Tuesday, December 23, 2008
a few quick Christmas thoughts
Lots of little articles lately about the darkness of It's a Wonderful Life. Duh. I love that movie and I don't care who knows it.
A Christmas Story is great, but I'm conflicted about the 24 hour marathon.
Macy's does a great job with the whole Santaland thing. We took our son this past Saturday and were only on line for twenty minutes. The Saturday before Christmas. Very cool. Last year it was more than an hour.
I will improve [have improved [3/11/09] the quality of the holiday card pics, but am glad I put them up, even in the less than perfect photos that they are [were], because it's good to see them all in one place, and I've enjoyed going back and thinking a little about what went into each one.
Driving to Toledo for Christmas. Wish us luck.
Friday, December 19, 2008
Holiday card, 2008
Holiday card, 2007
Thursday, December 18, 2008
Holiday card, 2006
My oldest brother said this was my first 'religious' card, since he interpreted it as related to the Little Drummer Boy song. Others thought it was one of those drum-playing toy monkeys, which I can also see. I don't really care either way, and in fact, made it so it could just be your generic kid who got a drum set under his tree. But I have to admit that 'Rum pum pum pum pum' was on my mind when I made it.

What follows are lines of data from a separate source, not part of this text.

theorem pf_fold_some (l : List String) (d : Int × String) :
    l.foldl pfStep (some d) = some (pfChainP d l) := by
  induction l generalizing d with
  | nil => simp [pfChainP]
  | cons x xs ih =>
    have hm := pf_get_map x
    rw [List.foldl_cons]
    unfold pfHit at hm
    split_ifs at hm with h1 h2 h3 h4 h5 h6
    · simp only [pfc1, Bool.or_eq_true, beq_iff_eq] at h1
      rcases h1 with rfl | rfl <;>
        (simp only [pfStep, hm]
         split_ifs with hr
         · skip
           rw [ih]
           simp [pfChainP, List.any_cons, pfc1, pfc2, pfc3, pfc4, pfc5, pfc6, hr]
         · rw [ih]
           simp [pfChainP, List.any_cons, pfc1, pfc2, pfc3, pfc4, pfc5, pfc6, hr])
    · simp only [pfc2, Bool.or_eq_true, beq_iff_eq] at h2
      simp only [Bool.not_eq_true] at h1
      rcases h2 with rfl <;>
        (simp only [pfStep, hm]
         split_ifs with hr
         · have d0 : (0:Int) < d.1 := by omega
           rw [ih]
           simp [pfChainP, List.any_cons, pfc1, pfc2, pfc3, pfc4, pfc5, pfc6, d0, hr, h1]
         · rw [ih]
           simp [pfChainP, List.any_cons, pfc1, pfc2, pfc3, pfc4, pfc5, pfc6, hr, h1])
    · simp only [pfc3, Bool.or_eq_true, beq_iff_eq] at h3
      simp only [Bool.not_eq_true] at h1 h2
      rcases h3 with ((rfl | rfl) | rfl) | rfl <;>
        (simp only [pfStep, hm]
         split_ifs with hr
         · have d0 : (0:Int) < d.1 := by omega
           have d1 : (1:Int) < d.1 := by omega
           rw [ih]
           simp [pfChainP, List.any_cons, pfc1, pfc2, pfc3, pfc4, pfc5, pfc6, d0, d1, hr, h1, h2]
         · rw [ih]
           simp [pfChainP, List.any_cons, pfc1, pfc2, pfc3, pfc4, pfc5, pfc6, hr, h1, h2])
    · simp only [pfc4, Bool.or_eq_true, beq_iff_eq] at h4
      simp only [Bool.not_eq_true] at h1 h2 h3
      rcases h4 with rfl <;>
        (simp only [pfStep, hm]
         split_ifs with hr
         · have d0 : (0:Int) < d.1 := by omega
           have d1 : (1:Int) < d.1 := by omega
           have d2 : (2:Int) < d.1 := by omega
           rw [ih]
           simp [pfChainP, List.any_cons, pfc1, pfc2, pfc3, pfc4, pfc5, pfc6, d0, d1, d2, hr, h1, h2, h3]
         · rw [ih]
           simp [pfChainP, List.any_cons, pfc1, pfc2, pfc3, pfc4, pfc5, pfc6, hr, h1, h2, h3])
    · simp only [pfc5, Bool.or_eq_true, beq_iff_eq] at h5
      simp only [Bool.not_eq_true] at h1 h2 h3 h4
      rcases h5 with (rfl | rfl) | rfl <;>
        (simp only [pfStep, hm]
         split_ifs with hr
         · have d0 : (0:Int) < d.1 := by omega
           have d1 : (1:Int) < d.1 := by omega
           have d2 : (2:Int) < d.1 := by omega
           have d3 : (3:Int) < d.1 := by omega
           rw [ih]
           simp [pfChainP, List.any_cons, pfc1, pfc2, pfc3, pfc4, pfc5, pfc6, d0, d1, d2, d3, hr, h1, h2, h3, h4]
         · rw [ih]
           simp [pfChainP, List.any_cons, pfc1, pfc2, pfc3, pfc4, pfc5, pfc6, hr, h1, h2, h3, h4])
    · simp only [pfc6, Bool.or_eq_true, beq_iff_eq] at h6
      simp only [Bool.not_eq_true] at h1 h2 h3 h4 h5
      rcases h6 with (rfl | rfl) | rfl <;>
        (simp only [pfStep, hm]
         split_ifs with hr
         · have d0 : (0:Int) < d.1 := by omega
           have d1 : (1:Int) < d.1 := by omega
           have d2 : (2:Int) < d.1 := by omega
           have d3 : (3:Int) < d.1 := by omega
           have d4 : (4:Int) < d.1 := by omega
           rw [ih]
           simp [pfChainP, List.any_cons, pfc1, pfc2, pfc3, pfc4, pfc5, pfc6, d0, d1, d2, d3, d4, hr, h1, h2, h3, h4, h5]
         · rw [ih]
           simp [pfChainP, List.any_cons, pfc1, pfc2, pfc3, pfc4, pfc5, pfc6, hr, h1, h2, h3, h4, h5])
    · simp only [Bool.not_eq_true] at h1 h2 h3 h4 h5 h6
      simp only [pfStep, hm]
      rw [ih]
      simp [pfChainP, List.any_cons, h1, h2, h3, h4, h5, h6]

-- A's cascade over l with fallback fb
def pfChainS (l : List String) (fb : String) : String :=
  if l.any pfc1 then "beef"
  else if l.any pfc2 then "chicken"
  else if l.any pfc3 then "pork"
  else if l.any pfc4 then "shrimp"
  else if l.any pfc5 then "fish"
  else if l.any pfc6 then "non-protein-base"
  else fb
-- pv_equiv track=rewrite | github.com/ldobbelsteen/rubik | logic.py | cubie_facelets
-- ===== SOURCE A (Python) =====
-- def facelet_cubie(n: int, f: int, y: int, x: int) -> tuple[int, int, int]:
--     """Get the cubie on which a facelet is located."""
--     match f:
--         case 0:
--             return (x, y, 0)
--         case 1:
--             return (n - 1, y, x)
--         case 2:
--             return (n - 1 - x, y, n - 1)
--         case 3:
--             return (0, y, n - 1 - x)
--         case 4:
--             return (x, n - 1, y)
--         case 5:
--             return (x, 0, n - 1 - y)
--     raise Exception(f"invalid face: {f}")
--
-- def cubie_facelets(n: int, x: int, y: int, z: int) -> set[tuple[int, int, int]]:
--     """Get the set of facelets of a cubie."""
--     facelets = set()
--     for ff in range(6):
--         for fy in range(n):
--             for fx in range(n):
--                 if facelet_cubie(n, ff, fy, fx) == (x, y, z):
--                     facelets.add((ff, fy, fx))
--     return facelets
-- ===== SOURCE B (Python) =====
-- def cubie_facelets(n: int, x: int, y: int, z: int) -> set[tuple[int, int, int]]:
--     """Get the set of facelets of a cubie, by inverting each face's mapping (O(1))."""
--     out = set()
--     for f, on_face, fy, fx in (
--         (0, z == 0, y, x),
--         (1, x == n - 1, y, z),
--         (2, z == n - 1, y, n - 1 - x),
--         (3, x == 0, y, n - 1 - z),
--         (4, y == n - 1, z, x),
--         (5, y == 0, n - 1 - z, x),
--     ):
--         if on_face and 0 <= fy < n and 0 <= fx < n:
--             out.add((f, fy, fx))
--     return out
-- ===== Notes on version B (the rewrite author's own statement) =====
-- stated objective: faster
-- what changed: Instead of scanning all 6*n*n facelets and mapping each to its cubie, B inverts each face's affine facelet-to-cubie mapping, computing the single candidate facelet per face and keeping it if its coordinates are in range.
import Mathlib
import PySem

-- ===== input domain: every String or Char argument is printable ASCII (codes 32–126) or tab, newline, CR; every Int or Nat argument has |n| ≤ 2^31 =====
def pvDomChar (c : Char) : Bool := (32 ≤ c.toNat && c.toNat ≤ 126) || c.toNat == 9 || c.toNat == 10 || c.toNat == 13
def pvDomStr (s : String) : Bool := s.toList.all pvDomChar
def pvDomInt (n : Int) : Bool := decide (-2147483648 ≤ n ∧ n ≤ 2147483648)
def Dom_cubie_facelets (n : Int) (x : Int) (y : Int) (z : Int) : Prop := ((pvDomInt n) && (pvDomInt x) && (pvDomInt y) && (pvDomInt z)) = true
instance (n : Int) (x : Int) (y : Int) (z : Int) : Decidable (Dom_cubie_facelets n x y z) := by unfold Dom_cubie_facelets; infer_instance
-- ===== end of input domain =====

-- B replaces A's O(n^2) scan over all facelets by inverting each face's mapping,
-- producing at most one candidate facelet per face in O(1).

-- ===== PORT A =====
-- faithful port of facelet_cubie; 'none' models the 'raise' branch (never reached by A's calls)
def facelet_cubie (n : Int) (f : Int) (y : Int) (x : Int) : Option (Int × Int × Int) :=
  if f = 0 then some (x, y, 0)
  else if f = 1 then some (n - 1, y, x)
  else if f = 2 then some (n - 1 - x, y, n - 1)
  else if f = 3 then some (0, y, n - 1 - x)
  else if f = 4 then some (x, n - 1, y)
  else if f = 5 then some (x, 0, n - 1 - y)
  else none

def cubie_facelets (n : Int) (x : Int) (y : Int) (z : Int) : List (Int × Int × Int) :=
  (PySem.List.pyRange 0 6 1).foldl (fun s ff =>
    (PySem.List.pyRange 0 n 1).foldl (fun s fy =>
      (PySem.List.pyRange 0 n 1).foldl (fun s fx =>
        if facelet_cubie n ff fy fx = some (x, y, z) then PySem.Set.add s (ff, fy, fx) else s)
        s) s) PySem.Set.empty

-- ===== PORT B =====
def cubie_facelets_alt (n : Int) (x : Int) (y : Int) (z : Int) : List (Int × Int × Int) :=
  ([(0, z == 0, y, x),
    (1, x == n - 1, y, z),
    (2, z == n - 1, y, n - 1 - x),
    (3, x == 0, y, n - 1 - z),
    (4, y == n - 1, z, x),
    (5, y == 0, n - 1 - z, x)] : List (Int × Bool × Int × Int)).foldl
    (fun out t =>
      if t.2.1 && decide (0 ≤ t.2.2.1) && decide (t.2.2.1 < n)
           && decide (0 ≤ t.2.2.2) && decide (t.2.2.2 < n)
      then PySem.Set.add out (t.1, t.2.2.1, t.2.2.2) else out)
    PySem.Set.empty

-- ===== PRECONDITION & SPEC =====
def Spec_cubie_facelets (n : Int) (x : Int) (y : Int) (z : Int) (out : List (Int × Int × Int)) : Prop := out = cubie_facelets_alt n x y z
instance (n : Int) (x : Int) (y : Int) (z : Int) (out : List (Int × Int × Int)) : Decidable (Spec_cubie_facelets n x y z out) := by unfold Spec_cubie_facelets; infer_instance

-- ===== CLAIM (what is proved, stated in full; the proofs are below) =====
def Claim_equal_cubie_facelets : Prop := ∀ (n : Int) (x : Int) (y : Int) (z : Int), Dom_cubie_facelets n x y z → Spec_cubie_facelets n x y z (cubie_facelets n x y z)

-- ===== LEMMAS AND PROOFS =====

-- a fold whose guard never fires on the list leaves the accumulator unchanged
theorem foldl_if_false {α : Type} (l : List Int) (c : Int → Prop) [inst : ∀ t, Decidable (c t)]
    (g : α → Int → α) (s : α) (hc : ∀ x ∈ l, ¬ c x) :
    l.foldl (fun s t => if c t then g s t else s) s = s := by
  induction l generalizing s with
  | nil => rfl
  | cons h t ih =>
    simp [hc h (List.mem_cons_self), ih s (fun x hx => hc x (List.mem_cons_of_mem _ hx))]

-- a fold over a Nodup list whose guard fires at exactly one value applies g once
theorem foldl_guard {α : Type} (l : List Int) (hl : l.Nodup) (a : Int) (g : α → Int → α) (s : α) :
    l.foldl (fun s t => if t = a then g s t else s) s = if a ∈ l then g s a else s := by
  induction l generalizing s with
  | nil => simp
  | cons h t ih =>
    rcases List.nodup_cons.mp hl with ⟨hna, hnd⟩
    by_cases hha : h = a
    · subst hha
      simp only [List.foldl_cons, List.mem_cons, true_or, if_pos]
      exact foldl_if_false t (fun x => x = h) g (g s h) (fun x hx he => hna (he ▸ hx))
    · have hah : ¬ (a = h) := fun e => hha e.symm
      simp [hha, ih hnd, hah]

-- the double loop over all (fy, fx) with condition 'p ∧ fy = b ∧ fx = a' adds e b a at most once
theorem double_fold {α : Type} (n : Int) (c : Int → Int → Prop) [∀ fy fx, Decidable (c fy fx)]
    (p : Prop) [Decidable p] (b a : Int) (e : Int → Int → α) (s : List α) [BEq α] [LawfulBEq α]
    (hc : ∀ fy fx, c fy fx ↔ p ∧ fy = b ∧ fx = a) :
    (PySem.List.pyRange 0 n 1).foldl (fun s1 fy =>
      (PySem.List.pyRange 0 n 1).foldl (fun s2 fx =>
        if c fy fx then PySem.Set.add s2 (e fy fx) else s2) s1) s
    = if p ∧ (0 ≤ b ∧ b < n) ∧ (0 ≤ a ∧ a < n) then PySem.Set.add s (e b a) else s := by
  by_cases hp : p
  · have hinner : ∀ (s1 : List α) (fy : Int),
        (PySem.List.pyRange 0 n 1).foldl (fun s2 fx =>
          if c fy fx then PySem.Set.add s2 (e fy fx) else s2) s1
        = if fy = b then (if 0 ≤ a ∧ a < n then PySem.Set.add s1 (e b a) else s1) else s1 := by
      intro s1 fy
      by_cases hfy : fy = b
      · subst hfy
        have hcc : ∀ fx, c fy fx ↔ fx = a := by
          intro fx; rw [hc]; tauto
        calc (PySem.List.pyRange 0 n 1).foldl (fun s2 fx =>
              if c fy fx then PySem.Set.add s2 (e fy fx) else s2) s1
            = (PySem.List.pyRange 0 n 1).foldl (fun s2 fx =>
              if fx = a then PySem.Set.add s2 (e fy fx) else s2) s1 := by
              apply PySem.List.foldl_congr_mem
              intro s2 fx _; simp only [hcc]
          _ = _ := by
              rw [foldl_guard _ (PySem.List.nodup_pyRange_one 0 n) a
                (fun s2 fx => PySem.Set.add s2 (e fy fx)) s1]
              simp [PySem.List.mem_pyRange_one]
      · have hno : ∀ fx ∈ PySem.List.pyRange 0 n 1, ¬ c fy fx := by
          intro fx _ h; exact hfy ((hc fy fx).mp h).2.1
        simp [hfy, foldl_if_false _ (c fy) _ s1 hno]
    calc (PySem.List.pyRange 0 n 1).foldl (fun s1 fy =>
          (PySem.List.pyRange 0 n 1).foldl (fun s2 fx =>
            if c fy fx then PySem.Set.add s2 (e fy fx) else s2) s1) s
        = (PySem.List.pyRange 0 n 1).foldl (fun s1 fy =>
            if fy = b then (if 0 ≤ a ∧ a < n then PySem.Set.add s1 (e b a) else s1) else s1) s := by
          apply PySem.List.foldl_congr_mem
          intro s1 fy _; exact hinner s1 fy
      _ = _ := by
          rw [foldl_guard _ (PySem.List.nodup_pyRange_one 0 n) b
            (fun s1 _ => if 0 ≤ a ∧ a < n then PySem.Set.add s1 (e b a) else s1) s]
          simp only [PySem.List.mem_pyRange_one]
          by_cases hb : 0 ≤ b ∧ b < n <;> by_cases ha : 0 ≤ a ∧ a < n <;>
            simp [hp, hb, ha]
  · have hno : ∀ fy fx, ¬ c fy fx := by intro fy fx h; exact hp ((hc fy fx).mp h).1
    have houter : ∀ (s1 : List α) (fy : Int),
        (PySem.List.pyRange 0 n 1).foldl (fun s2 fx =>
          if c fy fx then PySem.Set.add s2 (e fy fx) else s2) s1 = s1 := by
      intro s1 fy; exact foldl_if_false _ (c fy) _ s1 (fun x _ => hno fy x)
    simp only [houter, PySem.List.foldl_ignore]
    simp [hp]

theorem cubie_facelets_eq_alt (n x y z : Int) :
    cubie_facelets n x y z = cubie_facelets_alt n x y z := by
  have hr6 : PySem.List.pyRange 0 6 1 = [0, 1, 2, 3, 4, 5] := by decide
  unfold cubie_facelets
  rw [hr6]
  simp only [List.foldl_cons, List.foldl_nil]
  rw [double_fold n (fun fy fx => facelet_cubie n 0 fy fx = some (x, y, z)) (z = 0) y x
        (fun fy fx => ((0 : Int), fy, fx))
        (hc := by intro fy fx; simp [facelet_cubie, Prod.ext_iff]; omega),
      double_fold n (fun fy fx => facelet_cubie n 1 fy fx = some (x, y, z)) (x = n - 1) y z
        (fun fy fx => ((1 : Int), fy, fx))
        (hc := by intro fy fx; simp [facelet_cubie, Prod.ext_iff]; omega),
      double_fold n (fun fy fx => facelet_cubie n 2 fy fx = some (x, y, z)) (z = n - 1) y (n - 1 - x)
        (fun fy fx => ((2 : Int), fy, fx))
        (hc := by intro fy fx; simp [facelet_cubie, Prod.ext_iff]; omega),
      double_fold n (fun fy fx => facelet_cubie n 3 fy fx = some (x, y, z)) (x = 0) y (n - 1 - z)
        (fun fy fx => ((3 : Int), fy, fx))
        (hc := by intro fy fx; simp [facelet_cubie, Prod.ext_iff]; omega),
      double_fold n (fun fy fx => facelet_cubie n 4 fy fx = some (x, y, z)) (y = n - 1) z x
        (fun fy fx => ((4 : Int), fy, fx))
        (hc := by intro fy fx; simp [facelet_cubie, Prod.ext_iff]; omega),
      double_fold n (fun fy fx => facelet_cubie n 5 fy fx = some (x, y, z)) (y = 0) (n - 1 - z) x
        (fun fy fx => ((5 : Int), fy, fx))
        (hc := by intro fy fx; simp [facelet_cubie, Prod.ext_iff]; omega)]
  unfold cubie_facelets_alt
  simp only [List.foldl_cons, List.foldl_nil, Bool.and_eq_true, beq_iff_eq,
    decide_eq_true_eq, and_assoc]

-- ===== VERDICT (by name: the statement is the Claim_ definition above) =====
theorem cubie_facelets_spec : Claim_equal_cubie_facelets := by
  intro n x y z _
  unfold Spec_cubie_facelets
  exact cubie_facelets_eq_alt n x y z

Wednesday, December 17, 2008
Holiday card, 2005
This is a real favorite of mine. The three colors work well, the simple image is nice, and so is the polka dot snowy sky, which I'd used before and would again. And the hat. My son had a hat like that, and that's where it all came from. And maybe also from those baby bjorns, where you carry your kid in a harness on your chest, so he's kind of right in your lower field of vision like this. So if the 2004 card was a nod to my father, 2005 was a nod to my son, who was old enough that year for his first trudge in the snow.
Holiday card, 2004
This one has gotten mixed reviews. I don't think folks always understood that it was a figure from a hockey game toy. But I still like it and stand by it. I have my reasons.
So, 2004 was a big year. I became a father. And about six weeks later, my own father died and we all were on a plane to Toledo for the funeral. My dad had seen pictures of his youngest grandson, but unfortunately, he never had the chance to meet him in person. I remember him telling me over the phone, maybe the last time we ever talked, "He looks like a character, Pack. I can tell he's a real character."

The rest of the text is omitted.